The most salient differences are in the domain of play. Boys engage in what developmental psychologists refer to as “rough-and-tumble play.” Girls prefer the company of dolls to a knee in the ribs. Toy interests are another key sex difference, with boys gravitating toward toy machine guns and monster trucks and girls orienting toward baby dolls and hyperfeminized figurines. Young children of both sexes enjoy pretend play, but the roles within the fantasy context are gender-segregated by age two. Girls enact the role of, say, cooing mothers, ballerinas or fairy princesses, and boys prefer to be soldiers and superheroes. Not surprisingly, therefore, boys naturally select other boys for playmates, and girls would much rather play with other girls.

So on the basis of some earlier, shakier research, along with a good dose of common sense, Bailey and Zucker hypothesized that homosexuals would show an inverted pattern of sex-typed childhood behaviors—little boys preferring girls as playmates and becoming infatuated with their mother's makeup kit; little girls strangely enamored of field hockey or professional wrestling—that sort of thing. Empirically, the authors explain, there are two ways to investigate this hypothesis, with either a prospective or retrospective study. Using the prospective method, young children displaying sex-atypical patterns are followed into adolescence and early adulthood so that their sexual orientation can be assessed at maturity.

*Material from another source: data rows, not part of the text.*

-- pv_equiv track=rewrite | github.com/jeltethefacer/Vmtranslator | VmTranslator.py | isComment
-- ===== SOURCE A (Python) =====
-- def isComment(string):
--     secondSlash = False
--     for x in string:
--         if x == "/" and secondSlash:
--             return True
--         elif x == "/":
--             secondSlash = True
--         elif not x.isspace():
--             return False
--     return True
-- ===== SOURCE B (Python) =====
-- def isComment(string):
--     prefix = [c for c in string if not c.isspace()][:2]
--     return all(c == "/" for c in prefix)
-- ===== Notes on version B (the rewrite author's own statement) =====
-- stated objective: simpler
-- what changed: Replaces A's secondSlash boolean state machine with mid-scan early returns by a filter-then-prefix-check decomposition: keep the non-whitespace characters, take the first two, and check that all of them are slash characters.
import Mathlib
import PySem

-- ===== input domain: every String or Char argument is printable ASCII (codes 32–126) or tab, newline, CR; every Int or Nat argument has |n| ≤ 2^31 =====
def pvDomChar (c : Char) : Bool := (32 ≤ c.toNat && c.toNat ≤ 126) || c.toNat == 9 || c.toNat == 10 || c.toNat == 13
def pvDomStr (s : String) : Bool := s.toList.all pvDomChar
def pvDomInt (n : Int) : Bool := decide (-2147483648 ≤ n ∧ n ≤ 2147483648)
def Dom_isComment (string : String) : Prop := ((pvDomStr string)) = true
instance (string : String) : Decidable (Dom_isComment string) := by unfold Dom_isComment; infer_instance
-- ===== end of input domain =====

-- B is a simpler decomposition: filter non-whitespace, take the first two, check all are '/'.

-- ===== PORT A =====
-- A's for-loop with the secondSlash flag and early returns, as structural recursion over the characters.
def isCommentLoop : List Char → Bool → Bool
  | [], _ => true
  | x :: xs, secondSlash =>
    if x = '/' ∧ secondSlash then true
    else if x = '/' then isCommentLoop xs true
    else if ¬ (PySem.Chars.isspace x) then false
    else isCommentLoop xs secondSlash

def isComment (string : String) : Bool := isCommentLoop string.toList false

-- ===== PORT B =====
def isComment_alt (string : String) : Bool :=
  ((string.toList.filter (fun c => ! PySem.Chars.isspace c)).take 2).all (· == '/')

-- ===== PRECONDITION & SPEC =====
def Spec_isComment (string : String) (out : Bool) : Prop := out = isComment_alt string
instance (string : String) (out : Bool) : Decidable (Spec_isComment string out) := by unfold Spec_isComment; infer_instance

-- ===== CLAIM (what is proved, stated in full; the proofs are below) =====
def Claim_equal_isComment : Prop := ∀ (string : String), Dom_isComment string → Spec_isComment string (isComment string)

-- ===== LEMMAS AND PROOFS =====

-- Loop invariant: with the flag set, only one more non-space char may be '/'-checked.
theorem isCommentLoop_eq (l : List Char) (s : Bool) :
    isCommentLoop l s =
      ((l.filter (fun c => ! PySem.Chars.isspace c)).take (if s then 1 else 2)).all (· == '/') := by
  induction l generalizing s with
  | nil => cases s <;> simp [isCommentLoop]
  | cons x xs ih =>
    by_cases hx : x = '/'
    · subst hx
      cases s with
      | false =>
        simp [isCommentLoop, ih, show PySem.Chars.isspace '/' = false by decide]
      | true =>
        simp [isCommentLoop, show PySem.Chars.isspace '/' = false by decide]
    · by_cases hs : PySem.Chars.isspace x
      · simp [isCommentLoop, hx, hs, ih]
      · cases s <;>
          simp [isCommentLoop, hx, hs, List.all_cons,
            show (x == '/') = false by simpa using hx]

-- ===== VERDICT (by name: the statement is the Claim_ definition above) =====
theorem isComment_spec : Claim_equal_isComment := by
  intro string _
  unfold Spec_isComment isComment isComment_alt
  simpa using isCommentLoop_eq string.toList false
-- pv_equiv track=rewrite | github.com/kmylpenter/KFG-Addons | addons/ccv3-polish-translation/apply-translations.py | find_matching_polish_keywords
-- ===== SOURCE A (Python) =====
-- def find_matching_polish_keywords(english_keywords: list[str], mapping: dict) -> list[str]:
--     """Find Polish equivalents for English keywords."""
--     polish_keywords = []
--
--     for eng_keyword in english_keywords:
--         eng_lower = eng_keyword.lower()
--
--         # Check each mapping entry
--         for eng_word, polish_forms in mapping.items():
--             # Direct match or word is part of keyword
--             if eng_word in eng_lower or eng_lower in eng_word:
--                 polish_keywords.extend(polish_forms)
--             # Check if any Polish form might already be there (avoid duplicates)
--             elif any(pf.lower() in eng_lower for pf in polish_forms[:2]):
--                 continue
--
--     # Remove duplicates while preserving order
--     seen = set()
--     unique_polish = []
--     for kw in polish_keywords:
--         kw_lower = kw.lower()
--         if kw_lower not in seen:
--             seen.add(kw_lower)
--             unique_polish.append(kw)
--
--     return unique_polish
-- ===== SOURCE B (Python) =====
-- def find_matching_polish_keywords(english_keywords: list[str], mapping: dict) -> list[str]:
--     """Find Polish equivalents for English keywords.
--
--     Entry-major strategy: for each mapping entry, find the FIRST keyword it
--     matches (early break), then order the matched entries by (first keyword
--     index, entry index) with a stable sort and emit their Polish forms,
--     deduplicating case-insensitively on first occurrence.  This yields the
--     same first-occurrence order as the keyword-major nested scan, because a
--     form's first appearance is at its entry's earliest matching keyword.
--     """
--     lowers = [kw.lower() for kw in english_keywords]
--     matched = []
--     for j, (eng_word, polish_forms) in enumerate(mapping.items()):
--         for i, el in enumerate(lowers):
--             if eng_word in el or el in eng_word:
--                 matched.append((i, j, polish_forms))
--                 break
--     matched.sort(key=lambda t: (t[0], t[1]))
--     seen = set()
--     unique_polish = []
--     for _i, _j, polish_forms in matched:
--         for pf in polish_forms:
--             pf_lower = pf.lower()
--             if pf_lower not in seen:
--                 seen.add(pf_lower)
--                 unique_polish.append(pf)
--     return unique_polish
-- ===== Notes on version B (the rewrite author's own statement) =====
-- stated objective: faster
-- what changed: B inverts the loop nesting: an entry-major scan finds each mapping entry's FIRST matching keyword and breaks early, a stable sort of the matched entries by (first-keyword-index, entry-index) reconstructs A's keyword-major emission order, and one dedup pass emits each entry's forms once; correct because a form's first occurrence in A's stream is at its entry's earliest matching keyword.
import Mathlib
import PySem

This method is not terribly practical for several reasons. Given that a small proportion of the population is homosexual, prospective studies require a large number of children. This approach also takes a long time, around 16 years. Finally, not a lot of parents are likely to volunteer their children. Right or wrong, this is a sensitive topic, and usually it is only children who present significant sex-atypical behaviors who are brought into clinics and whose cases are made available to researchers.

Rough-and-Tumble Girls

For example, in a 2008 study psychologist Kelley Drummond and her colleagues interviewed 25 adult women who were referred by their parents for assessment at a mental health clinic when they were between three and 12 years old. At the time, all these girls had several diagnostic indicators of gender identity disorder. They might have strongly preferred male playmates, insisted on wearing boys' clothing, favored rough-and-tumble play, stated that they would eventually grow a penis or refused to urinate in a sitting position. Although only 12 percent of these women grew up to be gender dysphoric (the uncomfortable sense that your biological sex does not match your gender), the odds of these women reporting a bisexual or homosexual orientation were up to 23 times higher than would occur in a general sample of young women. Not all tomboys become lesbians, of course, but these data suggest that lesbians often have a history of cross-sex-typed behaviors.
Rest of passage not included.